----- TASK INPUTS

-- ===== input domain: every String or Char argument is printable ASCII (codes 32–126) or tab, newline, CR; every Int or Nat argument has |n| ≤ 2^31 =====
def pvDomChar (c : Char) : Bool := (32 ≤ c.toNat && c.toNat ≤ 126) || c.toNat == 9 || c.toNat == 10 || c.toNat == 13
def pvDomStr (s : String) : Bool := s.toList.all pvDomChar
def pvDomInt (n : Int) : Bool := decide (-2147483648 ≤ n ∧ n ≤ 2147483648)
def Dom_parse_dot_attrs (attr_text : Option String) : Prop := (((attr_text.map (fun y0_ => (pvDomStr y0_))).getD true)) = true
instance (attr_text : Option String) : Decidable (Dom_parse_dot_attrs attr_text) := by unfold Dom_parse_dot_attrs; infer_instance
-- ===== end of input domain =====

-- B replaces A's cursor-driven scanner (an outer loop with seven inner while-loops over a position)
-- by a single-pass character DFA (one state per parse phase, one transition per character); same cost, different structure.

-- Character classes shared by both Pythons' membership tests ('c in " \t\r\n;,"' etc.); exact for every Char.
def pvIsWs (c : Char) : Bool := c == ' ' || c == '\t' || c == '\r' || c == '\n'
def pvIsSc (c : Char) : Bool := c == ';' || c == ','
def pvIsSep (c : Char) : Bool := pvIsWs c || pvIsSc c

-- ===== PORT A =====
-- Each inner 'while' of A is its own recursive helper advancing the position 'pos' over the fixed
-- char list.  Every loop recurses structurally on a fuel argument; the wrappers below supply
-- fuel = l.length - pos, which is enough since each step advances pos by at least 1 (the fuel is
-- only a totality guard, it never changes the computed value on these calls).

-- while pos < length and attr_text[pos] in " \t\r\n;,": pos += 1
def aSkipSepsF (l : List Char) (fuel pos : Nat) : Nat :=
  match fuel with
  | 0 => pos
  | fuel + 1 =>
    if h : pos < l.length then
      if pvIsSep l[pos] then aSkipSepsF l fuel (pos + 1) else pos
    else pos

def aSkipSeps (l : List Char) (pos : Nat) : Nat := aSkipSepsF l (l.length - pos) pos

-- while pos < length and attr_text[pos] not in " \t\r\n=": pos += 1
def aKeyEndF (l : List Char) (fuel pos : Nat) : Nat :=
  match fuel with
  | 0 => pos
  | fuel + 1 =>
    if h : pos < l.length then
      if pvIsWs l[pos] || l[pos] == '=' then pos else aKeyEndF l fuel (pos + 1)
    else pos

def aKeyEnd (l : List Char) (pos : Nat) : Nat := aKeyEndF l (l.length - pos) pos

-- while pos < length and attr_text[pos] in " \t\r\n": pos += 1
def aSkipWsF (l : List Char) (fuel pos : Nat) : Nat :=
  match fuel with
  | 0 => pos
  | fuel + 1 =>
    if h : pos < l.length then
      if pvIsWs l[pos] then aSkipWsF l fuel (pos + 1) else pos
    else pos

def aSkipWs (l : List Char) (pos : Nat) : Nat := aSkipWsF l (l.length - pos) pos

-- while pos < length and attr_text[pos] not in ";,": pos += 1
def aResyncF (l : List Char) (fuel pos : Nat) : Nat :=
  match fuel with
  | 0 => pos
  | fuel + 1 =>
    if h : pos < l.length then
      if pvIsSc l[pos] then pos else aResyncF l fuel (pos + 1)
    else pos

def aResync (l : List Char) (pos : Nat) : Nat := aResyncF l (l.length - pos) pos

-- while pos < length and attr_text[pos] not in " \t\r\n;,": pos += 1
def aValueEndF (l : List Char) (fuel pos : Nat) : Nat :=
  match fuel with
  | 0 => pos
  | fuel + 1 =>
    if h : pos < l.length then
      if pvIsSep l[pos] then pos else aValueEndF l fuel (pos + 1)
    else pos

def aValueEnd (l : List Char) (pos : Nat) : Nat := aValueEndF l (l.length - pos) pos

-- the quoted-value while loop: returns (value_chars, pos after the loop)
def aQuotedF (l : List Char) (fuel pos : Nat) (acc : List Char) : List Char × Nat :=
  match fuel with
  | 0 => (acc, pos)
  | fuel + 1 =>
    if h : pos < l.length then
      if h2 : l[pos] = '\\' ∧ pos + 1 < l.length then
        aQuotedF l fuel (pos + 2) (acc ++ [l[pos + 1]'h2.2])
      else if l[pos] = '"' then (acc, pos + 1)
      else aQuotedF l fuel (pos + 1) (acc ++ [l[pos]])
    else (acc, pos)

def aQuoted (l : List Char) (pos : Nat) (acc : List Char) : List Char × Nat :=
  aQuotedF l (l.length - pos) pos acc

-- the outer 'while pos < length' loop of A (fuel l.length + 1 suffices: every iteration advances pos)
def aMainF (l : List Char) (fuel : Nat) (pos : Nat) (attrs : PySem.Dict String String) : PySem.Dict String String :=
  match fuel with
  | 0 => attrs
  | fuel + 1 =>
    if h0 : pos < l.length then
      let p1 := aSkipSeps l pos
      if h1 : p1 < l.length then
        let p2 := aKeyEnd l p1
        let key := String.mk ((l.drop p1).take (p2 - p1))
        let p3 := aSkipWs l p2
        if l[p3]? = some '=' then
          let p5 := aSkipWs l (p3 + 1)
          if l[p5]? = some '"' then
            let r := aQuoted l (p5 + 1) []
            aMainF l fuel r.2 (attrs.insert key (String.mk r.1))
          else
            let p6 := aValueEnd l p5
            aMainF l fuel p6 (attrs.insert key (String.mk ((l.drop p5).take (p6 - p5))))
        else
          aMainF l fuel (aResync l p3) attrs
      else attrs
    else attrs

def aMain (l : List Char) (pos : Nat) (attrs : PySem.Dict String String) : PySem.Dict String String :=
  aMainF l (l.length - pos + 1) pos attrs

def parse_dot_attrs (attr_text : Option String) : List (String × String) :=
  match attr_text with
  | none => []
  | some s =>
    if s.toList.isEmpty then []        -- 'if not attr_text: return {}'
    else (aMain s.toList 0 PySem.Dict.empty).items

-- ===== PORT B =====
-- One state per parse phase of B's DFA; 'key'/'val' accumulators live inside the state.
inductive BSt where
  | skip
  | key (k : List Char)
  | preeq (k : List Char)
  | resync
  | preval (k : List Char)
  | value (k v : List Char)
  | qval (k v : List Char)
  | esc (k v : List Char)
deriving DecidableEq, Repr

-- the body of B's single 'for c in attr_text' loop
def bStep (st : PySem.Dict String String × BSt) (c : Char) : PySem.Dict String String × BSt :=
  match st.2 with
  | .skip =>
    if pvIsSep c then st
    else if c == '=' then (st.1, .preval [])
    else (st.1, .key [c])
  | .key k =>
    if pvIsWs c then (st.1, .preeq k)
    else if c == '=' then (st.1, .preval k)
    else (st.1, .key (k ++ [c]))
  | .preeq k =>
    if pvIsWs c then st
    else if c == '=' then (st.1, .preval k)
    else if pvIsSc c then (st.1, .skip)
    else (st.1, .resync)
  | .resync =>
    if pvIsSc c then (st.1, .skip) else st
  | .preval k =>
    if pvIsWs c then st
    else if c == '"' then (st.1, .qval k [])
    else if pvIsSc c then (st.1.insert (String.mk k) "", .skip)
    else (st.1, .value k [c])
  | .value k v =>
    if pvIsSep c then (st.1.insert (String.mk k) (String.mk v), .skip)
    else (st.1, .value k (v ++ [c]))
  | .qval k v =>
    if c == '\\' then (st.1, .esc k v)
    else if c == '"' then (st.1.insert (String.mk k) (String.mk v), .skip)
    else (st.1, .qval k (v ++ [c]))
  | .esc k v => (st.1, .qval k (v ++ [c]))

-- the finalisation after B's loop
def bFin (st : PySem.Dict String String × BSt) : PySem.Dict String String :=
  match st.2 with
  | .preval k => st.1.insert (String.mk k) ""
  | .value k v => st.1.insert (String.mk k) (String.mk v)
  | .qval k v => st.1.insert (String.mk k) (String.mk v)
  | .esc k v => st.1.insert (String.mk k) (String.mk (v ++ ['\\']))
  | _ => st.1

def parse_dot_attrs_alt (attr_text : Option String) : List (String × String) :=
  match attr_text with
  | none => []
  | some s =>
    if s.toList.isEmpty then []        -- 'if not attr_text: return {}'
    else (bFin (s.toList.foldl bStep (PySem.Dict.empty, .skip))).items

-- ===== PRECONDITION & SPEC =====
def Spec_parse_dot_attrs (attr_text : Option String) (out : List (String × String)) : Prop := out = parse_dot_attrs_alt attr_text
instance (attr_text : Option String) (out : List (String × String)) : Decidable (Spec_parse_dot_attrs attr_text out) := by unfold Spec_parse_dot_attrs; infer_instance

-- ===== CLAIM (what is proved, stated in full; the proofs are below) =====
def Claim_equal_parse_dot_attrs : Prop := ∀ (attr_text : Option String), Dom_parse_dot_attrs attr_text → Spec_parse_dot_attrs attr_text (parse_dot_attrs attr_text)

-- ===== LEMMAS AND PROOFS =====

-- monotonicity of A's helpers (any fuel)
theorem aSkipSepsF_le (l : List Char) (fuel pos : Nat) : pos ≤ aSkipSepsF l fuel pos := by
  fun_induction aSkipSepsF l fuel pos <;> omega
theorem aSkipSeps_le (l : List Char) (pos : Nat) : pos ≤ aSkipSeps l pos :=
  aSkipSepsF_le l (l.length - pos) pos
theorem aKeyEndF_le (l : List Char) (fuel pos : Nat) : pos ≤ aKeyEndF l fuel pos := by
  fun_induction aKeyEndF l fuel pos <;> omega
theorem aKeyEnd_le (l : List Char) (pos : Nat) : pos ≤ aKeyEnd l pos :=
  aKeyEndF_le l (l.length - pos) pos
theorem aSkipWsF_le (l : List Char) (fuel pos : Nat) : pos ≤ aSkipWsF l fuel pos := by
  fun_induction aSkipWsF l fuel pos <;> omega
theorem aSkipWs_le (l : List Char) (pos : Nat) : pos ≤ aSkipWs l pos :=
  aSkipWsF_le l (l.length - pos) pos
theorem aResyncF_le (l : List Char) (fuel pos : Nat) : pos ≤ aResyncF l fuel pos := by
  fun_induction aResyncF l fuel pos <;> omega
theorem aResync_le (l : List Char) (pos : Nat) : pos ≤ aResync l pos :=
  aResyncF_le l (l.length - pos) pos
theorem aValueEndF_le (l : List Char) (fuel pos : Nat) : pos ≤ aValueEndF l fuel pos := by
  fun_induction aValueEndF l fuel pos <;> omega
theorem aValueEnd_le (l : List Char) (pos : Nat) : pos ≤ aValueEnd l pos :=
  aValueEndF_le l (l.length - pos) pos
theorem aQuotedF_le (l : List Char) (fuel pos : Nat) (acc : List Char) :
    pos ≤ (aQuotedF l fuel pos acc).2 := by
  fun_induction aQuotedF l fuel pos acc <;> omega
theorem aQuoted_le (l : List Char) (pos : Nat) (acc : List Char) : pos ≤ (aQuoted l pos acc).2 :=
  aQuotedF_le l (l.length - pos) pos acc

-- what the character at each loop's stopping position can be (with sufficient fuel)
theorem aSkipSepsF_stop (l : List Char) (fuel pos : Nat) (hf : l.length - pos ≤ fuel)
    (h : aSkipSepsF l fuel pos < l.length) : pvIsSep (l[aSkipSepsF l fuel pos]'h) = false := by
  fun_induction aSkipSepsF l fuel pos with
  | case1 pos => omega
  | case2 pos fuel h1 h2 ih => exact ih (by omega) h
  | case3 pos fuel h1 h2 => simpa using h2
  | case4 pos fuel h1 => omega
theorem aSkipSeps_stop (l : List Char) (pos : Nat) (h : aSkipSeps l pos < l.length) :
    pvIsSep (l[aSkipSeps l pos]'h) = false :=
  aSkipSepsF_stop l (l.length - pos) pos (by omega) h

theorem aKeyEndF_stop (l : List Char) (fuel pos : Nat) (hf : l.length - pos ≤ fuel)
    (h : aKeyEndF l fuel pos < l.length) :
    (pvIsWs (l[aKeyEndF l fuel pos]'h) || (l[aKeyEndF l fuel pos]'h) == '=') = true := by
  fun_induction aKeyEndF l fuel pos with
  | case1 pos => omega
  | case2 pos fuel h1 h2 => simpa using h2
  | case3 pos fuel h1 h2 ih => exact ih (by omega) h
  | case4 pos fuel h1 => omega
theorem aKeyEnd_stop (l : List Char) (pos : Nat) (h : aKeyEnd l pos < l.length) :
    (pvIsWs (l[aKeyEnd l pos]'h) || (l[aKeyEnd l pos]'h) == '=') = true :=
  aKeyEndF_stop l (l.length - pos) pos (by omega) h

theorem aSkipWsF_stop (l : List Char) (fuel pos : Nat) (hf : l.length - pos ≤ fuel)
    (h : aSkipWsF l fuel pos < l.length) : pvIsWs (l[aSkipWsF l fuel pos]'h) = false := by
  fun_induction aSkipWsF l fuel pos with
  | case1 pos => omega
  | case2 pos fuel h1 h2 ih => exact ih (by omega) h
  | case3 pos fuel h1 h2 => simpa using h2
  | case4 pos fuel h1 => omega
theorem aSkipWs_stop (l : List Char) (pos : Nat) (h : aSkipWs l pos < l.length) :
    pvIsWs (l[aSkipWs l pos]'h) = false :=
  aSkipWsF_stop l (l.length - pos) pos (by omega) h

theorem aResyncF_stop (l : List Char) (fuel pos : Nat) (hf : l.length - pos ≤ fuel)
    (h : aResyncF l fuel pos < l.length) : pvIsSc (l[aResyncF l fuel pos]'h) = true := by
  fun_induction aResyncF l fuel pos with
  | case1 pos => omega
  | case2 pos fuel h1 h2 => simpa using h2
  | case3 pos fuel h1 h2 ih => exact ih (by omega) h
  | case4 pos fuel h1 => omega
theorem aResync_stop (l : List Char) (pos : Nat) (h : aResync l pos < l.length) :
    pvIsSc (l[aResync l pos]'h) = true :=
  aResyncF_stop l (l.length - pos) pos (by omega) h
-- pv_equiv track=rewrite | github.com/PdxCodeGuild/class_koi | code/matt/python/lab09.py | graph_gen
-- ===== SOURCE A (Python) =====
-- def graph_gen(input):
--     # determine lowest and highest values in dataset
--     low = input[0]
--     high = 0
--     for x in range(len(input)):
--         if input[x] < low:
--             low = input[x]
--         elif input[x] > high:
--             high = input[x]
--     # generate graph dictionary with keys
--     graph = {}
--     for x in range(low, high + 1):\
--         graph[x] = []
--     # variable to count water added later
--     water = 0
--     # iterate through graph rows
--     for row in graph:
--         # iterate through digits in each row
--         for digit in input:
--             # append an 'X' if the value is greater than or equal to row value
--             if digit >= row:
--                 graph[row].append('X')
--             # append a ' ' if the value is less than row value
--             else:
--                 graph[row].append(' ')
--         # iterate through columns in graph and add water ('O') where needed
--         for x in range(len(graph[row])):
--             # ignore current 'X' locations
--             if graph[row][x] == 'X':
--                 continue
--             # if there is an 'X' to the left and right, change to 'O'
--             elif 'X' in graph[row][:x] and 'X' in graph[row][x + 1:]:
--                 graph[row][x] = 'O'
--                 water += 1
--         graph[row] = ' '.join(graph[row])
--     # generate multiline string from graph dictionary
--     graph_str =''
--     i = high
--     # add each row except with new line
--     while i > low:
--         graph_str += graph[i] + '\n'
--         i -= 1
--     # add last row
--     graph_str += graph[i]
--
--
--     return graph_str, water
-- ===== SOURCE B (Python) =====
-- def graph_gen(input):
--     lo = min(input)
--     hi = max(0, max(input))
--     water = 0
--     rows = []
--     for r in range(hi, lo - 1, -1):
--         mask = [v >= r for v in input]
--         if True in mask:
--             L = mask.index(True)
--             R = len(mask) - 1 - mask[::-1].index(True)
--         else:
--             L = R = -1
--         chars = []
--         for x, m in enumerate(mask):
--             if m:
--                 chars.append('X')
--             elif L <= x <= R:
--                 chars.append('O')
--                 water += 1
--             else:
--                 chars.append(' ')
--         rows.append(' '.join(chars))
--     return '\n'.join(rows), water
-- ===== Notes on version B (the rewrite author's own statement) =====
-- stated objective: faster
-- what changed: B replaces A's dict of rows and its per-row quadratic scans ('X' in row[:x] and 'X' in row[x+1:] for every column) by computing each row's leftmost and rightmost bar index once (mask.index) and classifying every cell in a single pass, building the row strings top-down directly.
-- outside the precondition, e.g. on graph_gen([]): A raises IndexError, B raises ValueError
import Mathlib
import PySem
-- one iteration of A and of B from related states: same keymap, still related
set_option maxRecDepth 8192 in
theorem pvStep_sim (km : PySem.Dict String String) (used : PySem.Set String)
    (groups : PySem.Dict Char (Int × PySem.Set String)) (key : String)
    (hM : pvInvM used groups) (hC : pvInvC groups) :
    (pvGkoStepA (km, used) key).1 = (pvGkoStepB (km, groups) key).1 ∧
      pvInvM (pvGkoStepA (km, used) key).2 (pvGkoStepB (km, groups) key).2 ∧
      pvInvC (pvGkoStepB (km, groups) key).2 := by
  cases hget : PySem.Str.pyGet? key 0 with
  | none =>
    have e1 : pvGkoStepA (km, used) key = (km, used) := by unfold pvGkoStepA; rw [hget]
    have e2 : pvGkoStepB (km, groups) key = (km, groups) := by unfold pvGkoStepB; rw [hget]
    rw [e1, e2]
    exact ⟨rfl, hM, hC⟩
  | some ch =>
    have hkey : key.toList.head? = some ch := by
      have h0 : PySem.List.pyGet? key.toList 0 = key.toList[(0:Nat)]? := by
        simpa using PySem.Str.pyGet?_natCast key 0
      have h1 : PySem.List.pyGet? key.toList 0 = some ch := by
        rw [← hget]; simp [pysem]
      rw [List.head?_eq_getElem?, ← h0, h1]
    cases hgrp : PySem.Dict.get? groups ch with
    | none =>
      have hc0 : PySem.Set.contains used (String.ofList [ch]) = false := by
        rw [PySem.Set.contains_eq_decide, decide_eq_false_iff_not]
        intro hmem
        obtain ⟨c1, n1, lu1, hg1, hs1, _⟩ := (hM _).mp hmem
        rw [pvC0_head] at hs1
        obtain rfl := Option.some.inj hs1
        rw [hgrp] at hg1
        cases hg1
      refine ⟨?_, ?_, ?_⟩
      · simp only [pvGkoStepA, pvGkoStepB, hget, hgrp, hc0, Bool.false_eq_true, if_false]
      · simp only [pvGkoStepA, pvGkoStepB, hget, hgrp, hc0, Bool.false_eq_true, if_false]
        refine pvInvM_add hM ch _ (pvC0_head ch) 1 _ (fun s => ?_)
        rw [PySem.Set.mem_add]
        simp [hgrp, PySem.Set.empty]
      · simp only [pvGkoStepB, hget, hgrp]
        intro c1 n1 lu1 hg1
        by_cases hc : c1 = ch
        · subst hc
          rw [PySem.Dict.get?_insert_self] at hg1
          obtain ⟨rfl, rfl⟩ := Prod.mk.injEq .. ▸ (Option.some.inj hg1)
          refine ⟨by omega, by omega, ?_, ?_, ?_⟩
          · rw [PySem.Set.mem_add]
            exact Or.inr rfl
          · intro i h1 h2; omega
          · intro i h1 h2
            rw [PySem.Set.mem_add]
            rintro (h | h)
            · simp [PySem.Set.empty] at h
            · exact pvCand_ne_c0 c1 i h1 h
        · rw [PySem.Dict.get?_insert_of_ne _ _ hc] at hg1
          exact hC c1 n1 lu1 hg1
    | some nlu =>
      obtain ⟨n, lu⟩ := nlu
      obtain ⟨hn1, hn2, hc0lu, hpos, hneg⟩ := hC ch n lu hgrp
      have hc0used : PySem.Set.contains used (String.ofList [ch]) = true := by
        rw [PySem.Set.contains_eq_decide, decide_eq_true_iff]
        exact (hM _).mpr ⟨ch, n, lu, hgrp, pvC0_head ch, hc0lu⟩
      by_cases hlt : n < 1000
      · have hfind : pvGkoNumLoop (String.ofList [ch]) used (PySem.List.pyRange 1 1000)
            = some (String.ofList [ch] ++ PySem.Int.toStr n) := by
          refine pvNumLoop_finds _ _ n (n - 1).toNat 1 (by omega) le_rfl hn1 hlt ?_ ?_
          · intro i h1 h2
            rw [PySem.Set.contains_eq_decide, decide_eq_true_iff]
            exact (hM _).mpr ⟨ch, n, lu, hgrp, pvCand_head ch _, hpos i h1 h2⟩
          · rw [PySem.Set.contains_eq_decide, decide_eq_false_iff_not]
            intro hmem
            obtain ⟨c1, n1, lu1, hg1, hs1, hm1⟩ := (hM _).mp hmem
            rw [pvCand_head] at hs1
            obtain rfl := Option.some.inj hs1
            rw [hgrp] at hg1
            obtain ⟨rfl, rfl⟩ := Prod.mk.injEq .. ▸ (Option.some.inj hg1)
            exact hneg n le_rfl (by omega) hm1
        refine ⟨?_, ?_, ?_⟩
        · simp only [pvGkoStepA, pvGkoStepB, hget, hgrp, hc0used, if_true, hfind, hlt]
        · simp only [pvGkoStepA, pvGkoStepB, hget, hgrp, hc0used, if_true, hfind, hlt]
          refine pvInvM_add hM ch _ (pvCand_head ch _) (n + 1) _ (fun s => ?_)
          rw [PySem.Set.mem_add]
          simp [hgrp]
        · simp only [pvGkoStepB, hget, hgrp, hlt, if_true]
          intro c1 n1 lu1 hg1
          by_cases hc : c1 = ch
          · subst hc
            rw [PySem.Dict.get?_insert_self] at hg1
            obtain ⟨rfl, rfl⟩ := Prod.mk.injEq .. ▸ (Option.some.inj hg1)
            refine ⟨by omega, by omega, ?_, ?_, ?_⟩
            · rw [PySem.Set.mem_add]
              exact Or.inl hc0lu
            · intro i h1 h2
              rw [PySem.Set.mem_add]
              by_cases hin : i < n
              · exact Or.inl (hpos i h1 hin)
              · right
                have : i = n := by omega
                rw [this]
            · intro i h1 h2
              rw [PySem.Set.mem_add]
              rintro (h | h)
              · exact hneg i (by omega) h2 h
              · exact absurd (pvCand_inj c1 (by omega) (by omega) h) (by omega)
          · rw [PySem.Dict.get?_insert_of_ne _ _ hc] at hg1
            exact hC c1 n1 lu1 hg1
      · have hnone : pvGkoNumLoop (String.ofList [ch]) used (PySem.List.pyRange 1 1000) = none := by
          refine pvNumLoop_none _ _ 999 1 (by omega) le_rfl (fun i h1 h2 => ?_)
          rw [PySem.Set.contains_eq_decide, decide_eq_true_iff]
          exact (hM _).mpr ⟨ch, n, lu, hgrp, pvCand_head ch _, hpos i h1 (by omega)⟩
        have hagree : ∀ p : String, p.toList.head? = some ch →
            PySem.Set.contains used p = PySem.Set.contains lu p :=
          fun p hp => pvContainsAgree hM hgrp hp
        have hall2 : ∀ i ∈ PySem.List.pyRange 2 (PySem.Str.len key + 1), (2:Int) ≤ i :=
          fun i hi => (PySem.List.mem_pyRange_one.mp hi).1
        have hpref : pvGkoPrefLoop key used (PySem.List.pyRange 2 (PySem.Str.len key + 1))
            = pvGkoPrefLoop key lu (PySem.List.pyRange 2 (PySem.Str.len key + 1)) :=
          pvPrefLoop_congr hkey hagree _ hall2
        have hCnew : ∀ s0 : String, s0.toList.head? = some ch →
            pvInvC (PySem.Dict.insert groups ch (n, PySem.Set.add lu s0)) := by
          intro s0 _ c1 n1 lu1 hg1
          by_cases hc : c1 = ch
          · subst hc
            rw [PySem.Dict.get?_insert_self] at hg1
            obtain ⟨rfl, rfl⟩ := Prod.mk.injEq .. ▸ (Option.some.inj hg1)
            refine ⟨hn1, hn2, ?_, ?_, ?_⟩
            · rw [PySem.Set.mem_add]
              exact Or.inl hc0lu
            · intro i h1 h2
              rw [PySem.Set.mem_add]
              exact Or.inl (hpos i h1 h2)
            · intro i h1 h2
              omega
          · rw [PySem.Dict.get?_insert_of_ne _ _ hc] at hg1
            exact hC c1 n1 lu1 hg1
        cases hp : pvGkoPrefLoop key lu (PySem.List.pyRange 2 (PySem.Str.len key + 1)) with
        | some pre =>
          have hprehead := pvPrefLoop_head hkey _ hall2 hp
          rw [hp] at hpref
          refine ⟨?_, ?_, ?_⟩
          · simp only [pvGkoStepA, pvGkoStepB, hget, hgrp, hc0used, if_true, hnone, hlt,
              if_false, hpref, hp]
          · simp only [pvGkoStepA, pvGkoStepB, hget, hgrp, hc0used, if_true, hnone, hlt,
              if_false, hpref, hp]
            refine pvInvM_add hM ch pre hprehead n _ (fun s => ?_)
            rw [PySem.Set.mem_add]
            simp [hgrp]
          · simp only [pvGkoStepB, hget, hgrp, hlt, if_false, hp]
            exact hCnew pre hprehead
        | none =>
          rw [hp] at hpref
          have hkeymem : PySem.Set.contains used key = PySem.Set.contains lu key :=
            hagree key hkey
          cases hku : PySem.Set.contains lu key with
          | true =>
            rw [hku] at hkeymem
            refine ⟨?_, ?_, ?_⟩
            · simp only [pvGkoStepA, pvGkoStepB, hget, hgrp, hc0used, if_true, hnone, hlt,
                if_false, hpref, hp, hkeymem, hku]
            · simp only [pvGkoStepA, pvGkoStepB, hget, hgrp, hc0used, if_true, hnone, hlt,
                if_false, hpref, hp, hkeymem, hku]
              exact hM
            · simp only [pvGkoStepB, hget, hgrp, hlt, if_false, hp, hku]
              exact hC
          | false =>
            rw [hku] at hkeymem
            refine ⟨?_, ?_, ?_⟩
            · simp only [pvGkoStepA, pvGkoStepB, hget, hgrp, hc0used, if_true, hnone, hlt,
                if_false, hpref, hp, hkeymem, hku, Bool.false_eq_true]
            · simp only [pvGkoStepA, pvGkoStepB, hget, hgrp, hc0used, if_true, hnone, hlt,
                if_false, hpref, hp, hkeymem, hku, Bool.false_eq_true]
              refine pvInvM_add hM ch key hkey n _ (fun s => ?_)
              rw [PySem.Set.mem_add]
              simp [hgrp]
            · simp only [pvGkoStepB, hget, hgrp, hlt, if_false, hp, hku, Bool.false_eq_true]
              exact hCnew key hkey

-- the two folds keep equal keymaps
theorem pvFold_sim : ∀ (keys : List String) (km : PySem.Dict String String)
    (used : PySem.Set String) (groups : PySem.Dict Char (Int × PySem.Set String)),
    pvInvM used groups → pvInvC groups →
    (keys.foldl pvGkoStepA (km, used)).1 = (keys.foldl pvGkoStepB (km, groups)).1 := by
  intro keys
  induction keys with
  | nil => intro km used groups _ _; rfl
  | cons key rest ih =>
    intro km used groups hM hC
    obtain ⟨h1, h2, h3⟩ := pvStep_sim km used groups key hM hC
    rw [List.foldl_cons, List.foldl_cons,
      show pvGkoStepA (km, used) key =
        ((pvGkoStepA (km, used) key).1, (pvGkoStepA (km, used) key).2) from rfl,
      show pvGkoStepB (km, groups) key =
        ((pvGkoStepB (km, groups) key).1, (pvGkoStepB (km, groups) key).2) from rfl, h1]
    exact ih _ _ _ h2 h3

theorem pvInvM_empty : pvInvM PySem.Set.empty PySem.Dict.empty := by
  intro s
  constructor
  · intro h; cases h
  · rintro ⟨c, n, lu, hg, _, _⟩
    rw [PySem.Dict.get?_empty] at hg
    cases hg

theorem pvInvC_empty : pvInvC PySem.Dict.empty := by
  intro c n lu hg
  rw [PySem.Dict.get?_empty] at hg
  cases hg

-- ===== VERDICT (by name: the statement is the Claim_ definition above) =====
theorem generate_keymap_optimized_spec : Claim_equal_generate_keymap_optimized := by
  intro all_keys _ _
  unfold Spec_generate_keymap_optimized generate_keymap_optimized generate_keymap_optimized_alt
  exact congrArg PySem.Dict.items
    (pvFold_sim _ PySem.Dict.empty PySem.Set.empty PySem.Dict.empty pvInvM_empty pvInvC_empty)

----------

*ABOUT THIS EXERCISE*:
What lines in the listing include the string "hagree"? Copy them out.

*EXERCISE OUTPUT*:
        have hagree : ∀ p : String, p.toList.head? = some ch →
          pvPrefLoop_congr hkey hagree _ hall2
            hagree key hkey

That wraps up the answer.